### Task to carry out
The answer consists of one number: how many lines of the data below include the string "natAbs".

### Collected data entries
....

-- pv_equiv track=rewrite | github.com/gumblex/orizonhub | orizonhub/provider/irc.py | _line_wrap
-- ===== SOURCE A (Python) =====
-- def _line_wrap(lines, max_length):
--     for l in lines:
--         while len(l.encode('utf-8')) > max_length:
--             # max utf-8 byte length is 4
--             for ch in range(max_length//4, len(l)):
--                 if len(l[:ch].encode('utf-8')) > max_length:
--                     break
--             yield l[:ch-1]
--             l = l[ch-1:]
--         else:
--             if l:
--                 yield l
-- ===== SOURCE B (Python) =====
-- def _line_wrap(lines, max_length):
--     for l in lines:
--         chunk = ''
--         size = 0
--         for ch in l:
--             b = len(ch.encode('utf-8'))
--             if size + b > max_length and chunk:
--                 yield chunk
--                 chunk, size = '', 0
--             chunk += ch
--             size += b
--         if chunk:
--             yield chunk
-- ===== Notes on version B (the rewrite author's own statement) =====
-- stated objective: simpler
-- what changed: B makes one pass over each line, accumulating the current chunk and its running byte count and emitting the chunk when the next character would overflow, instead of A's while-loop that re-encodes every prefix of the remaining string to find each cut point.
-- intended difference: On lines whose length exceeds max_length and is congruent to 1 modulo max_length (max_length >= 2), A's prefix scan exhausts without breaking when exactly max_length+1 characters remain and cuts one character short, yielding a max_length-1 chunk followed by a 2-character tail; B yields full max_length chunks and a 1-character tail, which is the intended greedy fill. — e.g. on _line_wrap(["abcde"], 2): A returns ["ab", "c", "de"], B returns ["ab", "cd", "e"]
import Mathlib
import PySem

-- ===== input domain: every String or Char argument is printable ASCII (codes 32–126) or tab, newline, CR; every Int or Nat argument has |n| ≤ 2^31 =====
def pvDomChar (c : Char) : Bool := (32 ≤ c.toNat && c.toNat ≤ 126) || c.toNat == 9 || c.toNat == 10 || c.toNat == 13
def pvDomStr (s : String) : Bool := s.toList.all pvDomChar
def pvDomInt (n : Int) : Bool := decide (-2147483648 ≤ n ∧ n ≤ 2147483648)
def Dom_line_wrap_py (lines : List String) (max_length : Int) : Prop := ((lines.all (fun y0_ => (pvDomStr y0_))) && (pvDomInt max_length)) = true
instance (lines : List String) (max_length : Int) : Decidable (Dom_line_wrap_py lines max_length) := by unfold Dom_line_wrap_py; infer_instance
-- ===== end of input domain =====

-- B makes one pass per line with a running byte count instead of A's re-encoding prefix scan per cut (objective: simpler);
-- on lines of length ≡ 1 (mod max_length) exceeding max_length, A's scan cuts one char short — stated as the intended difference D_ below.


-- ===== PORT A =====
-- A's `len(x.encode('utf-8'))` is ported as the character count: on the ASCII domain
-- (Dom_line_wrap_py) every character encodes to exactly one UTF-8 byte, so this is exact there.
-- `for ch in range(a, len(l)): if len(l[:ch]) > max_length: break`; value = final value of ch
-- (0 is the Python-NameError default for an empty range; under Pre_ the range is never empty).
def pvForCh (r : List Int) (l : List Char) (mx : Int) (cur : Int) : Int :=
  match r with
  | [] => cur
  | ch :: rest =>
    if ((PySem.List.slice l none (some ch)).length : Int) > mx then ch
    else pvForCh rest l mx ch

-- A's `while` loop over one line; fuel only totalizes the divergent inputs excluded by Pre_.
def pvWhileA (fuel : Nat) (l : List Char) (mx : Int) (acc : List String) : List String :=
  match fuel with
  | 0 => acc
  | f + 1 =>
    if ((l.length : Int)) > mx then
      let ch := pvForCh (PySem.List.pyRange (PySem.Int.floordiv mx 4) (l.length : Int) 1) l mx 0
      pvWhileA f (PySem.List.slice l (some (ch - 1)) none) mx
        (acc ++ [String.ofList (PySem.List.slice l none (some (ch - 1)))])
    else if l ≠ [] then acc ++ [String.ofList l] else acc

def line_wrap_py (lines : List String) (max_length : Int) : List String :=
  lines.foldl (fun acc l => pvWhileA (l.toList.length + 1) l.toList max_length acc) []

-- ===== PORT B =====
-- B's inner `for ch in l` body; `len(ch.encode('utf-8'))` is 1 for every character of the
-- ASCII domain (Dom_line_wrap_py), so the byte size b is ported as the literal 1 (exact there).
def pvStepB (mx : Int) (st : List String × List Char × Int) (c : Char) : List String × List Char × Int :=
  if st.2.2 + 1 > mx ∧ st.2.1 ≠ [] then (st.1 ++ [String.ofList st.2.1], [c], 1)
  else (st.1, st.2.1 ++ [c], st.2.2 + 1)

-- one line of B: fold the chars, then emit the last chunk if nonempty
def pvLineB (mx : Int) (l : List Char) : List String :=
  let st := l.foldl (pvStepB mx) ([], [], 0)
  if st.2.1 ≠ [] then st.1 ++ [String.ofList st.2.1] else st.1

def line_wrap_py_alt (lines : List String) (max_length : Int) : List String :=
  lines.flatMap (fun l => pvLineB max_length l.toList)

-- ===== PRECONDITION & SPEC =====
-- Pre_ excludes exactly the inputs on which A never returns (infinite loop): max_length < 2
-- together with a line longer than max_length, or max_length < 0 with any nonempty line.
def Pre_line_wrap_py (lines : List String) (max_length : Int) : Prop :=
  2 ≤ max_length ∨ lines = [] ∨
    (0 ≤ max_length ∧ ∀ l ∈ lines, (l.toList.length : Int) ≤ max_length)
instance (lines : List String) (max_length : Int) : Decidable (Pre_line_wrap_py lines max_length) := by
  unfold Pre_line_wrap_py; infer_instance

def pvWitness_line_wrap_py : List String × Int := (["hello world", "x"], 4)

-- On lines whose length exceeds max_length and is ≡ 1 (mod max_length), A's prefix scan exhausts
-- without breaking when exactly max_length+1 characters remain and cuts one character short
-- (a max_length-1 chunk then a 2-character tail); B yields full max_length chunks and a
-- 1-character tail, the intended greedy fill.
def D_line_wrap_py (lines : List String) (max_length : Int) : Prop :=
  2 ≤ max_length ∧ ∃ l ∈ lines,
    max_length < (l.toList.length : Int) ∧ (l.toList.length : Int) % max_length = 1
instance (lines : List String) (max_length : Int) : Decidable (D_line_wrap_py lines max_length) := by
  unfold D_line_wrap_py; infer_instance

def Spec_line_wrap_py (lines : List String) (max_length : Int) (out : List String) : Prop := ¬ D_line_wrap_py lines max_length → out = line_wrap_py_alt lines max_length
instance (lines : List String) (max_length : Int) (out : List String) : Decidable (Spec_line_wrap_py lines max_length out) := by unfold Spec_line_wrap_py; infer_instance

def pvDiffWitness_line_wrap_py : List String × Int := (["abcde"], 2)
def pvDiffWitnessOut_line_wrap_py : (List String) × (List String) := (["ab", "c", "de"], ["ab", "cd", "e"])

-- ===== CLAIM (what is proved, stated in full; the proofs are below) =====
def Claim_unchanged_line_wrap_py : Prop := ∀ (lines : List String) (max_length : Int), Dom_line_wrap_py lines max_length → Pre_line_wrap_py lines max_length → Spec_line_wrap_py lines max_length (line_wrap_py lines max_length)
def Claim_changed_line_wrap_py : Prop := Dom_line_wrap_py (pvDiffWitness_line_wrap_py.1) (pvDiffWitness_line_wrap_py.2) ∧ Pre_line_wrap_py (pvDiffWitness_line_wrap_py.1) (pvDiffWitness_line_wrap_py.2) ∧ D_line_wrap_py (pvDiffWitness_line_wrap_py.1) (pvDiffWitness_line_wrap_py.2) ∧ line_wrap_py (pvDiffWitness_line_wrap_py.1) (pvDiffWitness_line_wrap_py.2) = pvDiffWitnessOut_line_wrap_py.1 ∧ line_wrap_py_alt (pvDiffWitness_line_wrap_py.1) (pvDiffWitness_line_wrap_py.2) = pvDiffWitnessOut_line_wrap_py.2 ∧ pvDiffWitnessOut_line_wrap_py.1 ≠ pvDiffWitnessOut_line_wrap_py.2
def Claim_exact_line_wrap_py : Prop := ∀ (lines : List String) (max_length : Int), Dom_line_wrap_py lines max_length → Pre_line_wrap_py lines max_length → D_line_wrap_py lines max_length → line_wrap_py lines max_length ≠ line_wrap_py_alt lines max_length

-- ===== LEMMAS AND PROOFS =====

-- proof-side characterization of A's per-line loop: cut max_length chars, or max_length-1
-- when exactly max_length+1 remain (A's quirk); fuel as in pvWhileA.
def pvWrapA (fuel : Nat) (l : List Char) (i : Int) (mx : Int) : List String :=
  match fuel with
  | 0 => []
  | f + 1 =>
    if (l.length : Int) - i > mx then
      let cut := if (l.length : Int) - i ≠ mx + 1 then mx else mx - 1
      String.ofList (PySem.List.slice l (some i) (some (i + cut))) :: pvWrapA f l (i + cut) mx
    else [String.ofList (PySem.List.slice l (some i) none)]
-- pv_equiv track=rewrite | github.com/TaeyanG4/Baekjoon | 백준/Bronze/15734. 명장 남정훈/명장 남정훈.py | solution
-- ===== SOURCE A (Python) =====
-- def solution(left, right, both):
--     while True:
--         if left == right:
--             return 2 * (left + both//2)
--
--         if left < right:
--             left += 1
--             both -= 1
--         elif left > right:
--             right += 1
--             both -= 1
--
--         if both == 0:
--             return min(left, right) * 2
-- ===== SOURCE B (Python) =====
-- def solution(left, right, both):
--     d = abs(left - right)
--     if 0 < both < d:
--         return 2 * (min(left, right) + both)
--     return 2 * (max(left, right) + (both - d) // 2)
-- ===== Notes on version B (the rewrite author's own statement) =====
-- stated objective: faster
-- what changed: Replaced A's one-step-at-a-time balancing loop with a closed-form O(1) formula comparing both to the gap |left-right|.
import Mathlib
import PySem

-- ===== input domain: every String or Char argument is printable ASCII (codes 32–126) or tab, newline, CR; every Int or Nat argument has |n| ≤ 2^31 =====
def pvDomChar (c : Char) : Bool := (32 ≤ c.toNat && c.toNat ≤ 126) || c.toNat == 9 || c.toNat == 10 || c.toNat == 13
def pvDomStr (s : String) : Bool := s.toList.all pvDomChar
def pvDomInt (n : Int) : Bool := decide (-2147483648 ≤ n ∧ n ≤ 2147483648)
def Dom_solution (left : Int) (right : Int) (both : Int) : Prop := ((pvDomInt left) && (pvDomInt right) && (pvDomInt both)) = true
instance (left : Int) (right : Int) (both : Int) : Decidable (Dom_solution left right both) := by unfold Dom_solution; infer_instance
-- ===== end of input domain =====

-- B replaces A's step-by-step balancing loop with a closed-form O(1) arithmetic formula (objective: faster).

-- ===== PORT A =====
-- literal transliteration of A's while-loop as a recursion; gap |left-right| shrinks each iteration
def solution (left : Int) (right : Int) (both : Int) : Int :=
  if left = right then 2 * (left + PySem.Int.floordiv both 2)
  else
    let l := if left < right then left + 1 else left
    let r := if left < right then right else right + 1
    let b := both - 1
    if b = 0 then (min l r) * 2 else solution l r b
termination_by (left - right).natAbs
decreasing_by split_ifs <;> omega

-- ===== PORT B =====
def solution_alt (left : Int) (right : Int) (both : Int) : Int :=
  let d : Int := |left - right|
  if 0 < both ∧ both < d then 2 * (min left right + both)
  else 2 * (max left right + PySem.Int.floordiv (both - d) 2)

-- ===== PRECONDITION & SPEC =====
def Spec_solution (left : Int) (right : Int) (both : Int) (out : Int) : Prop := out = solution_alt left right both
instance (left : Int) (right : Int) (both : Int) (out : Int) : Decidable (Spec_solution left right both out) := by unfold Spec_solution; infer_instance

-- ===== CLAIM (what is proved, stated in full; the proofs are below) =====
def Claim_equal_solution : Prop := ∀ (left : Int) (right : Int) (both : Int), Dom_solution left right both → Spec_solution left right both (solution left right both)

-- ===== LEMMAS AND PROOFS =====

theorem solution_eq_alt : ∀ (n : ℕ) (left right both : Int), (left - right).natAbs = n →
    solution left right both = solution_alt left right both := by
  intro n
  induction n using Nat.strong_induction_on with
  | _ n ih =>
    intro l r b hn
    rw [solution.eq_def]
    by_cases h : l = r
    · subst h
      rw [if_pos rfl]
      simp only [solution_alt]
      rw [show |l - l| = (0 : Int) by simp, sub_zero, max_self,
        if_neg (show ¬((0:Int) < b ∧ b < 0) by omega)]
    · rw [if_neg h]
      by_cases hb : b - 1 = 0
      · -- both hits 0 this step
        rw [if_pos hb]
        have hb1 : b = 1 := by omega
        subst hb1
        simp only [solution_alt]
        by_cases hlr : l < r
        · simp only [if_pos hlr]
          have ha : |l - r| = r - l := by
            rcases abs_cases (l - r) with ⟨h1, h2⟩ | ⟨h1, h2⟩ <;> omega
          rw [ha]
          by_cases hd : (1 : Int) < r - l
          · rw [if_pos ⟨one_pos, hd⟩]
            have h1 : min (l + 1) r = l + 1 := by omega
            have h2 : min l r = l := by omega
            rw [h1, h2]; ring
          · rw [if_neg (by omega)]
            have h0 : (1 : Int) - (r - l) = 0 := by omega
            rw [h0, show PySem.Int.floordiv 0 2 = 0 from by decide]
            have h1 : min (l + 1) r = r := by omega
            have h2 : max l r = r := by omega
            rw [h1, h2]; ring
        · simp only [if_neg hlr]
          have ha : |l - r| = l - r := by
            rcases abs_cases (l - r) with ⟨h1, h2⟩ | ⟨h1, h2⟩ <;> omega
          rw [ha]
          by_cases hd : (1 : Int) < l - r
          · rw [if_pos ⟨one_pos, hd⟩]
            have h1 : min l (r + 1) = r + 1 := by omega
            have h2 : min l r = r := by omega
            rw [h1, h2]; ring
          · rw [if_neg (by omega)]
            have h0 : (1 : Int) - (l - r) = 0 := by omega
            rw [h0, show PySem.Int.floordiv 0 2 = 0 from by decide]
            have h1 : min l (r + 1) = l := by omega
            have h2 : max l r = l := by omega
            rw [h1, h2]; ring
      · rw [if_neg hb]
        -- recursive step: apply IH, then show alt is invariant under one step
        by_cases hlr : l < r
        · simp only [if_pos hlr]
          have hlt : ((l + 1) - r).natAbs < n := by omega
          rw [ih _ hlt (l + 1) r (b - 1) rfl]
          simp only [solution_alt]
          have ha1 : |l + 1 - r| = r - l - 1 := by
            rcases abs_cases (l + 1 - r) with ⟨h1, h2⟩ | ⟨h1, h2⟩ <;> omega
          have ha2 : |l - r| = r - l := by
            rcases abs_cases (l - r) with ⟨h1, h2⟩ | ⟨h1, h2⟩ <;> omega
          rw [ha1, ha2]
          have hcond : (0 < b - 1 ∧ b - 1 < r - l - 1) ↔ (0 < b ∧ b < r - l) := by omega
          by_cases hc : 0 < b ∧ b < r - l
          · rw [if_pos (hcond.mpr hc), if_pos hc]
            have h1 : min (l + 1) r = l + 1 := by omega
            have h2 : min l r = l := by omega
            rw [h1, h2]; ring
          · rw [if_neg (fun hx => hc (hcond.mp hx)), if_neg hc]
            have h1 : max (l + 1) r = r := by omega
            have h2 : max l r = r := by omega
            have h3 : b - 1 - (r - l - 1) = b - (r - l) := by ring
            rw [h1, h2, h3]
        · simp only [if_neg hlr]
          have hlt : (l - (r + 1)).natAbs < n := by omega
          rw [ih _ hlt l (r + 1) (b - 1) rfl]
          simp only [solution_alt]
          have ha1 : |l - (r + 1)| = l - r - 1 := by
            rcases abs_cases (l - (r + 1)) with ⟨h1, h2⟩ | ⟨h1, h2⟩ <;> omega
          have ha2 : |l - r| = l - r := by
            rcases abs_cases (l - r) with ⟨h1, h2⟩ | ⟨h1, h2⟩ <;> omega
          rw [ha1, ha2]
          have hcond : (0 < b - 1 ∧ b - 1 < l - r - 1) ↔ (0 < b ∧ b < l - r) := by omega
          by_cases hc : 0 < b ∧ b < l - r
          · rw [if_pos (hcond.mpr hc), if_pos hc]
            have h1 : min l (r + 1) = r + 1 := by omega
            have h2 : min l r = r := by omega
            rw [h1, h2]; ring
          · rw [if_neg (fun hx => hc (hcond.mp hx)), if_neg hc]
            have h1 : max l (r + 1) = l := by omega
            have h2 : max l r = l := by omega
            have h3 : b - 1 - (l - r - 1) = b - (l - r) := by ring
            rw [h1, h2, h3]

-- ===== VERDICT (by name: the statement is the Claim_ definition above) =====
theorem solution_spec : Claim_equal_solution := by
  intro l r b _
  unfold Spec_solution
  exact solution_eq_alt _ l r b rfl
def solution (maps : List String) : Int :=
  let n : Int := maps.length
  let m : Int := ((PySem.List.pyGetD maps 0 "").toList.length : Int)
  match scanA maps n m with
  | (some start, some lever, some exitp) =>
    let s2l := finding maps start lever
    let l2e := finding maps lever exitp
    if s2l = -1 ∨ l2e = -1 then -1 else s2l + l2e
  | _ => -1  -- Python raises NameError here (no S/L/E assigned); excluded by Pre_solution

-- ===== PORT B =====

def neighborsB (x y : Int) : List (Int × Int) := [(x - 1, y), (x + 1, y), (x, y - 1), (x, y + 1)]

-- body of B's `for c in (…)` loop over the four neighbour cells
def floodCell (maps : List String) (n m base : Int)
    (st : PySem.Dict (Int × Int) Int × List (Int × Int)) (c : Int × Int) :
    PySem.Dict (Int × Int) Int × List (Int × Int) :=
  if 0 ≤ c.1 ∧ c.1 < n ∧ 0 ≤ c.2 ∧ c.2 < m ∧ st.1.contains c = false ∧ pvCell maps c.1 c.2 ≠ 'X'
  then (st.1.insert c base, st.2 ++ [c])
  else st

-- B's `while frontier` / `for x, y in frontier` loops as one tail recursion
-- (frontier = the unprocessed part of the current level, nxt = the next level so far);
-- the fuel n*m+1 bounds the number of cells processed and is never exhausted from `flood`;
-- `dist[(x, y)]` is read as getD 0: every frontier cell is a dict key when called from `flood`
def floodLoop (maps : List String) (n m : Int) (fuel : Nat)
    (frontier nxt : List (Int × Int)) (dist : PySem.Dict (Int × Int) Int) :
    PySem.Dict (Int × Int) Int :=
  match frontier with
  | [] =>
    match nxt with
    | [] => dist
    | q :: qs => floodLoop maps n m fuel (q :: qs) [] dist
  | (x, y) :: rest =>
    match fuel with
    | 0 => dist
    | fuel' + 1 =>
      let base := dist.getD (x, y) 0 + 1
      let st := (neighborsB x y).foldl (floodCell maps n m base) (dist, nxt)
      floodLoop maps n m fuel' rest st.2 st.1
termination_by (fuel, nxt.length)
decreasing_by
  · simp_all; omega
  · simp_all; omega
def question_generation_alt (selected_sents : List (List (String × String))) : List (String × String) :=
  selected_sents.foldl
    (fun possible_questions sent => pvBLoop sent (sent.map (fun tp => tp.1)) 0 possible_questions)
    []

-- ===== PRECONDITION & SPEC =====
def Spec_question_generation (selected_sents : List (List (String × String))) (out : List (String × String)) : Prop := out = question_generation_alt selected_sents
instance (selected_sents : List (List (String × String))) (out : List (String × String)) : Decidable (Spec_question_generation selected_sents out) := by unfold Spec_question_generation; infer_instance

-- ===== CLAIM (what is proved, stated in full; the proofs are below) =====
def Claim_equal_question_generation : Prop := ∀ (selected_sents : List (List (String × String))), Dom_question_generation selected_sents → Spec_question_generation selected_sents (question_generation selected_sents)

-- ===== LEMMAS AND PROOFS =====

-- A's inner fold, started at token index i (state threaded over the enumerated suffix)
def pvF (sent : List (String × String)) (i : Nat)
    (st : List (String × String) × Int × String × List String) :
    List (String × String) × Int × String × List String :=
  (PySem.List.enumerate (sent.drop i) (i : Int)).foldl (pvAStep sent) st

lemma pvF_stop (sent : List (String × String)) (i : Nat) (h : sent.length ≤ i) (st) :
    pvF sent i st = st := by
  unfold pvF
  rw [List.drop_eq_nil_of_le h]
  simp [PySem.List.enumerate]

lemma pvF_cons (sent : List (String × String)) (i : Nat) (h : i < sent.length) (st) :
    pvF sent i st = pvF sent (i + 1) (pvAStep sent st ((i : Int), sent[i])) := by
  unfold pvF
  rw [List.drop_eq_getElem_cons h, PySem.List.enumerate_cons]
  simp only [List.foldl_cons]
  norm_cast

lemma pvBLoop_stop (sent : List (String × String)) (toks : List String) (i : Nat)
    (h : sent.length ≤ i) (acc) : pvBLoop sent toks i acc = acc := by
  rw [pvBLoop]; simp [Nat.not_lt.mpr h]

lemma pvBLoop_skip (sent : List (String × String)) (toks : List String) (i : Nat)
    (h : i < sent.length) (hn : pvNNP (sent[i]).2 = false) (acc) :
    pvBLoop sent toks i acc = pvBLoop sent toks (i + 1) acc := by
  rw [pvBLoop]; simp [h, hn]
-- pv_equiv track=rewrite | github.com/IreneKhymych/Algorithms | dz20/20.11/main.py | max_k
-- ===== SOURCE A (Python) =====
-- class SegmentTree:
--     def __init__(self, data):
--         self.n = len(data)
--         self.size = 1
--         while self.size < self.n:
--             self.size *= 2
--         self.t = [float('-inf')] * (2 * self.size)
--         for i in range(self.n):
--             self.t[self.size + i] = data[i]
--         for i in range(self.size - 1, 0, -1):
--             self.t[i] = max(self.t[i << 1], self.t[i << 1 | 1])
--
--     def get_max(self, l, r):
--         l += self.size
--         r += self.size
--         res = float('-inf')
--         while l <= r:
--             if l % 2 == 1:
--                 res = max(res, self.t[l])
--                 l += 1
--             if r % 2 == 0:
--                 res = max(res, self.t[r])
--                 r -= 1
--             l //= 2
--             r //= 2
--         return res
--
-- def max_k(arr, k):
--     n = len(arr)
--     seg_tree = SegmentTree(arr)
--     count = 0
--     r1 = r2 = 0
--
--     for l in range(n):
--         while r1 < n and seg_tree.get_max(l, r1) < k:
--             r1 += 1
--         if r1 == n or seg_tree.get_max(l, r1) > k:
--             continue
--         r2 = max(r2, r1)
--         while r2 + 1 < n and seg_tree.get_max(l, r2 + 1) == k:
--             r2 += 1
--         count += (r2 - r1 + 1)
--     return count
-- ===== SOURCE B (Python) =====
-- def max_k(arr, k):
--     # Linear pass: subarrays with max == k = (#suffix-runs all <= k) - (#suffix-runs all < k)
--     total = 0
--     le = 0  # length of current run of elements <= k ending here
--     lt = 0  # length of current run of elements < k ending here
--     for x in arr:
--         le = le + 1 if x <= k else 0
--         lt = lt + 1 if x < k else 0
--         total += le - lt
--     return total
-- ===== Notes on version B (the rewrite author's own statement) =====
-- stated objective: faster
-- what changed: Replaced the segment-tree-backed two-pointer scan by a single linear pass that counts, per right endpoint, the run of elements <= k minus the run of elements < k (their difference is the number of subarrays ending there with max exactly k).
import Mathlib
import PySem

....

### Result
4